Let me share one more “never” that life knocked down.  This is the most recent and the most personal.  “I’ll never go to church again.”  No, those words weren’t uttered by the ten-year-old me.  They were uttered by the fifty-year-old me.  Friends at church had hurt me desperately.  My mind and heart couldn’t wrap themselves around the pain, and I truly didn’t think I could ever walk through the doors of a church again.  Then, the phone rang.  A gentleman named David was calling to ask my husband if he could help their church during an interim.  Dee agreed to talk to him, and two weeks later I found myself walking through the doors of the Parisview Baptist Church in Greenville.  Inside those doors, I found kindhearted people who took it as their mission to love me, my husband, and our children and to remind us that God still had work for us to do, people for us to serve, people for us to love, and people to love us.  The retired pastor emeritus of that church told me one day that he knew how hurt Dee and I had been by all that transpired.  He then quoted the words Joseph spoke to his brothers who had sold him into slavery.  “You intended to harm me, but God intended it for good.”  He said to me, “We needed you and God sent you to us.  He has used you to bless our church.”  I experienced healing that day.  I was reminded of what I should have known – that God always wants to bring good things into our lives, He always has works of service for us to do if we will do them, and He always loves us.  Some months later, in God’s time, our phone rang again.  “Dee, this is Al Walker.  I am the chairman of the search committee at St.
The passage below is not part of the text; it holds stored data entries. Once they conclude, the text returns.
-- pv_equiv track=rewrite | github.com/uvsq22102103/QR-Code | projet_elie.py | trad_ascii
-- ===== SOURCE A (Python) =====
-- def trad_ascii(m):
--     """ renvoie la lettre corespondant au  8 bits de donnés """
--     message = ""
--     for i in range(0, len(m)-1, 2):
--         code_bi = ""
--         for j in range(4):
--             code_bi += str(m[i][j])
--         for j in range(4):
--             code_bi += str(m[i+1][j])
--         code_num = int(code_bi, 2)
--         message += chr(code_num)
--     return message
-- ===== SOURCE B (Python) =====
-- # 16-entry nibble lookup table, built once: (b3, b2, b1, b0) -> value 0..15
-- _NIB = {}
-- for _v in range(16):
--     _NIB[(_v >> 3, _v >> 2 & 1, _v >> 1 & 1, _v & 1)] = _v
--
--
-- def trad_ascii(m):
--     """ renvoie la lettre corespondant au  8 bits de donnes """
--     if len(m) < 2:
--         return ""
--     return chr(16 * _NIB[tuple(m[0][:4])] + _NIB[tuple(m[1][:4])]) + trad_ascii(m[2:])
-- ===== Notes on version B (the rewrite author's own statement) =====
-- stated objective: alternative
-- what changed: B replaces A's index loop that builds a binary string per character and parses it with int(s,2) by a recursion that consumes two rows at a time and decodes each 4-bit half with a single lookup in a 16-entry nibble table built once, so no per-bit work happens while translating.
-- outside the precondition, e.g. on trad_ascii([[10, 0, 0, 0], [0, 0, 0, 0]]): A returns 'Ā', B raises KeyError
import Mathlib
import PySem

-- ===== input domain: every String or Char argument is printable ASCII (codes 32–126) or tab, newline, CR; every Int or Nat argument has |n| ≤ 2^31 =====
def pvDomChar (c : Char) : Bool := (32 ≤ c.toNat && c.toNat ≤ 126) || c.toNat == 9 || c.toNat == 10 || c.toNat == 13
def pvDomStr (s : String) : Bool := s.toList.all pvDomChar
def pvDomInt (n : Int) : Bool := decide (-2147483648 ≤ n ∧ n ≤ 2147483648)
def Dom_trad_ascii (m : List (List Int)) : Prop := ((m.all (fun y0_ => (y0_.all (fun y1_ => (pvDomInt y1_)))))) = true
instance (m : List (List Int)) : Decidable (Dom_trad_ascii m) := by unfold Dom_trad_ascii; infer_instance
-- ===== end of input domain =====

-- B replaces A's binary-string-then-int(s,2) index loop by a recursion over row pairs that
-- decodes each 4-bit half with one lookup in a 16-entry nibble table built once; same cost.


-- ===== PORT A =====
-- loop body of A for the pair of rows m[i], m[i+1]: build code_bi by string concatenation
-- of str(m[i][j]) / str(m[i+1][j]) for j in range(4), then int(code_bi, 2), then chr
def tradA_char (r1 r2 : List Int) : Char :=
  let code_bi : String :=
    (PySem.List.pyRange 0 4 1).foldl
      (fun s j => s ++ PySem.Int.toStr ((PySem.List.pyGet? r1 j).getD 0)) ""
  let code_bi : String :=
    (PySem.List.pyRange 0 4 1).foldl
      (fun s j => s ++ PySem.Int.toStr ((PySem.List.pyGet? r2 j).getD 0)) code_bi
  let code_num : Int := (PySem.Int.ofStrBase? code_bi 2).getD 0  -- int(code_bi, 2); none (ValueError) excluded by Pre_
  Char.ofNat code_num.toNat                                       -- chr(code_num)

def trad_ascii (m : List (List Int)) : String :=
  (PySem.List.pyRange 0 ((m.length : Int) - 1) 2).foldl
    (fun message i =>
      message ++ String.singleton
        (tradA_char ((PySem.List.pyGet? m i).getD []) ((PySem.List.pyGet? m (i + 1)).getD [])))
    ""

-- ===== PORT B =====
-- the module-level table _NIB: for _v in range(16): _NIB[(_v>>3, _v>>2&1, _v>>1&1, _v&1)] = _v
-- (tuple keys are ported as List Int keys)
def nibTable : PySem.Dict (List Int) Int :=
  (PySem.List.pyRange 0 16 1).foldl
    (fun d v =>
      d.insert [PySem.Int.floordiv v 8, PySem.Int.mod (PySem.Int.floordiv v 4) 2,
                PySem.Int.mod (PySem.Int.floordiv v 2) 2, PySem.Int.mod v 2] v)
    PySem.Dict.empty

-- chr(16 * _NIB[tuple(m[0][:4])] + _NIB[tuple(m[1][:4])]); a missing key (KeyError) is excluded by Pre_
def tradB_char (r1 r2 : List Int) : Char :=
  Char.ofNat
    ((16 * (nibTable.get? (PySem.List.slice r1 none (some 4))).getD 0
        + (nibTable.get? (PySem.List.slice r2 none (some 4))).getD 0).toNat)

def trad_ascii_alt : List (List Int) → String
  | [] => ""                       -- len(m) < 2
  | [_] => ""                      -- len(m) < 2
  | hi :: lo :: rest => String.singleton (tradB_char hi lo) ++ trad_ascii_alt rest

-- ===== PRECONDITION & SPEC =====
-- Pre_ admits exactly the inputs where every row the loop reads has at least 4 entries, each 0 or 1.
-- It excludes inputs where A raises (a used row shorter than 4 → IndexError; a used entry whose
-- decimal digits are not all binary digits → ValueError in int(code_bi, 2)), and the accidental case
-- where A still returns because a multi-digit entry such as 10 is string-concatenated into the binary
-- code, an artefact of A's string building on which B raises KeyError.
def Pre_trad_ascii (m : List (List Int)) : Prop :=
  ∀ r ∈ m.take (2 * (m.length / 2)), 4 ≤ r.length ∧ ∀ b ∈ r.take 4, b = 0 ∨ b = 1
instance (m : List (List Int)) : Decidable (Pre_trad_ascii m) := by unfold Pre_trad_ascii; infer_instance

def pvWitness_trad_ascii : List (List Int) := [[0, 1, 0, 0], [0, 0, 0, 1]]

def Spec_trad_ascii (m : List (List Int)) (out : String) : Prop := out = trad_ascii_alt m
instance (m : List (List Int)) (out : String) : Decidable (Spec_trad_ascii m out) := by unfold Spec_trad_ascii; infer_instance

-- ===== CLAIM (what is proved, stated in full; the proofs are below) =====
def Claim_equal_trad_ascii : Prop := ∀ (m : List (List Int)), Dom_trad_ascii m → Pre_trad_ascii m → Spec_trad_ascii m (trad_ascii m)

-- ===== LEMMAS AND PROOFS =====

-- building a string by repeated `++ singleton` is ofList of the mapped list
theorem foldl_append_singleton_str {α : Type} (L : List α) (f : α → Char) (acc : String) :
    L.foldl (fun s x => s ++ String.singleton (f x)) acc = acc ++ String.ofList (L.map f) := by
  induction L generalizing acc with
  | nil => simp
  | cons x xs ih =>
      rw [List.foldl_cons, ih, List.map_cons]
      apply String.toList_injective
      simp

-- A as ofList of a map over its index range
theorem trad_ascii_eq_ofList (m : List (List Int)) :
    trad_ascii m = String.ofList ((PySem.List.pyRange 0 ((m.length : Int) - 1) 2).map
      (fun i => tradA_char ((PySem.List.pyGet? m i).getD []) ((PySem.List.pyGet? m (i + 1)).getD []))) := by
  unfold trad_ascii
  rw [foldl_append_singleton_str, String.empty_append]

-- A strips one pair of rows per step
theorem trad_ascii_cons_cons (r1 r2 : List Int) (rest : List (List Int)) :
    trad_ascii (r1 :: r2 :: rest) = String.singleton (tradA_char r1 r2) ++ trad_ascii rest := by
  rw [trad_ascii_eq_ofList, trad_ascii_eq_ofList]
  have hstep : (0:Int) < 2 := by norm_num
  rw [PySem.List.pyRange_of_pos 0 (((r1 :: r2 :: rest).length : Int) - 1) hstep,
      PySem.List.pyRange_of_pos 0 ((rest.length : Int) - 1) hstep]
  have hN : (if (0:Int) < ((r1 :: r2 :: rest).length : Int) - 1 then
        ((((r1 :: r2 :: rest).length : Int) - 1 - 0 + 2 - 1) / 2).toNat else 0)
      = (if (0:Int) < ((rest.length : Int) - 1) then
        ((((rest.length : Int) - 1 - 0 + 2 - 1) / 2).toNat) else 0) + 1 := by
    simp only [List.length_cons]
    split_ifs <;> omega
  rw [hN, List.range_succ_eq_map, List.map_cons, List.map_cons, List.map_map, List.map_map]
  apply String.toList_injective
  simp only [String.toList_ofList, String.toList_append, String.toList_singleton,
    List.singleton_append, List.cons.injEq]
  constructor
  · show tradA_char _ _ = tradA_char r1 r2
    congr 1 <;> simp [PySem.List.pyGet?, PySem.List.pyIdx?] <;>
      rw [if_pos (by positivity)] <;> simp
  · rw [List.map_map]
    apply List.map_congr_left
    intro k _
    simp only [Function.comp_apply]
    have e1 : (0:Int) + 2 * (Nat.succ k : Nat) = ((2 * k + 2 : Nat) : Int) := by push_cast; ring
    have e2 : (0:Int) + 2 * (k : Nat) = ((2 * k : Nat) : Int) := by push_cast; ring
    rw [e1, e2, PySem.List.pyGet?_natCast, PySem.List.pyGet?_natCast,
        show ((2 * k + 2 : Nat) : Int) + 1 = ((2 * k + 3 : Nat) : Int) by push_cast; ring,
        show ((2 * k : Nat) : Int) + 1 = ((2 * k + 1 : Nat) : Int) by push_cast; ring,
        PySem.List.pyGet?_natCast, PySem.List.pyGet?_natCast]
    congr 1

theorem trad_ascii_nil : trad_ascii [] = "" := by decide

theorem trad_ascii_single (r : List Int) : trad_ascii [r] = "" := by
  rw [trad_ascii_eq_ofList]
  simp [PySem.List.pyRange]

-- the unread tails of the two rows do not matter (port A side)
theorem tradA_char_take (a b c d : Int) (t : List Int) (e f g h : Int) (u : List Int) :
    tradA_char (a :: b :: c :: d :: t) (e :: f :: g :: h :: u) = tradA_char [a, b, c, d] [e, f, g, h] := by
  simp [tradA_char, PySem.List.pyRange_one, List.range_succ]
  simp only [show (1:Int) = ((1:Nat):Int) by norm_num, show (2:Int) = ((2:Nat):Int) by norm_num,
    show (3:Int) = ((3:Nat):Int) by norm_num, PySem.List.pyGet?_natCast]
  simp

-- the unread tails of the two rows do not matter (port B side)
theorem tradB_char_take (a b c d : Int) (t : List Int) (e f g h : Int) (u : List Int) :
    tradB_char (a :: b :: c :: d :: t) (e :: f :: g :: h :: u) = tradB_char [a, b, c, d] [e, f, g, h] := by
  simp only [tradB_char, show (4:Int) = ((4:Nat):Int) by norm_num, PySem.List.slice_to_natCast]
  simp

-- on 8 concrete binary digits, parsing the concatenated decimal strings in base 2
-- is the table decoding of the two nibbles (256 cases)
theorem tradA_char_eq_tradB_char_bits (a b c d e f g h : Int)
    (ha : a = 0 ∨ a = 1) (hb : b = 0 ∨ b = 1) (hc : c = 0 ∨ c = 1) (hd : d = 0 ∨ d = 1)
    (he : e = 0 ∨ e = 1) (hf : f = 0 ∨ f = 1) (hg : g = 0 ∨ g = 1) (hh : h = 0 ∨ h = 1) :
    tradA_char [a, b, c, d] [e, f, g, h] = tradB_char [a, b, c, d] [e, f, g, h] := by
  rcases ha with rfl | rfl <;> rcases hb with rfl | rfl <;> rcases hc with rfl | rfl <;>
  rcases hd with rfl | rfl <;> rcases he with rfl | rfl <;> rcases hf with rfl | rfl <;>
  rcases hg with rfl | rfl <;> rcases hh with rfl | rfl <;> decide

-- the per-pair computations agree on binary rows of length ≥ 4
theorem tradA_char_eq_tradB_char (r1 r2 : List Int)
    (h1 : 4 ≤ r1.length) (h2 : 4 ≤ r2.length)
    (hb1 : ∀ b ∈ r1.take 4, b = 0 ∨ b = 1) (hb2 : ∀ b ∈ r2.take 4, b = 0 ∨ b = 1) :
    tradA_char r1 r2 = tradB_char r1 r2 := by
  obtain ⟨a, b, c, d, t, rfl⟩ : ∃ a b c d t, r1 = a :: b :: c :: d :: t := by
    rcases r1 with _ | ⟨a, _ | ⟨b, _ | ⟨c, _ | ⟨d, t⟩⟩⟩⟩ <;> simp at h1
    exact ⟨a, b, c, d, t, rfl⟩
  obtain ⟨e, f, g, h, u, rfl⟩ : ∃ e f g h u, r2 = e :: f :: g :: h :: u := by
    rcases r2 with _ | ⟨e, _ | ⟨f, _ | ⟨g, _ | ⟨h, u⟩⟩⟩⟩ <;> simp at h2
    exact ⟨e, f, g, h, u, rfl⟩
  rw [tradA_char_take, tradB_char_take]
  exact tradA_char_eq_tradB_char_bits a b c d e f g h
    (hb1 a (by simp)) (hb1 b (by simp)) (hb1 c (by simp)) (hb1 d (by simp))
    (hb2 e (by simp)) (hb2 f (by simp)) (hb2 g (by simp)) (hb2 h (by simp))

-- Pre_ passes to the tail after one pair
theorem pre_tail (r1 r2 : List Int) (rest : List (List Int))
    (h : Pre_trad_ascii (r1 :: r2 :: rest)) : Pre_trad_ascii rest := by
  intro r hr
  apply h r
  simp only [List.length_cons]
  have : (rest.length + 1 + 1) / 2 = rest.length / 2 + 1 := by omega
  rw [this, Nat.mul_add, Nat.mul_one, List.take_succ_cons, List.take_succ_cons]
  exact List.mem_cons_of_mem _ (List.mem_cons_of_mem _ hr)

theorem pre_head (r1 r2 : List Int) (rest : List (List Int))
    (h : Pre_trad_ascii (r1 :: r2 :: rest)) :
    (4 ≤ r1.length ∧ ∀ b ∈ r1.take 4, b = 0 ∨ b = 1) ∧
    (4 ≤ r2.length ∧ ∀ b ∈ r2.take 4, b = 0 ∨ b = 1) := by
  have hform : ((r1 :: r2 :: rest).take (2 * ((r1 :: r2 :: rest).length / 2)))
      = r1 :: r2 :: rest.take (2 * (rest.length / 2)) := by
    simp only [List.length_cons]
    have : (rest.length + 1 + 1) / 2 = rest.length / 2 + 1 := by omega
    rw [this, Nat.mul_add, Nat.mul_one, List.take_succ_cons, List.take_succ_cons]
  refine ⟨h r1 ?_, h r2 ?_⟩ <;> rw [hform] <;> simp

theorem trad_ascii_eq_alt (m : List (List Int)) (hpre : Pre_trad_ascii m) :
    trad_ascii m = trad_ascii_alt m := by
  match m with
  | [] => rw [trad_ascii_nil]; rfl
  | [r] => rw [trad_ascii_single]; rfl
  | r1 :: r2 :: rest =>
      obtain ⟨⟨h1, hb1⟩, h2, hb2⟩ := pre_head r1 r2 rest hpre
      rw [trad_ascii_cons_cons, trad_ascii_eq_alt rest (pre_tail r1 r2 rest hpre),
          tradA_char_eq_tradB_char r1 r2 h1 h2 hb1 hb2]
      rfl

-- ===== VERDICT (by name: the statement is the Claim_ definition above) =====
theorem trad_ascii_spec : Claim_equal_trad_ascii := by
  intro m _hdom hpre
  exact trad_ascii_eq_alt m hpre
Andrews Baptist Church and we were wondering if you would be willing to have a conversation with us.”  God brought us here to St. Andrews, he gave us a place to serve Him, people with whom to serve him, people for us to love, and people to love us.  Dee and I thank God every day for you and pray that he will allow us to bless you just a fraction of how you have blessed us.  When God knocks down a never, a great blessing appears on the other side.  May that be true for you, as it has been for me.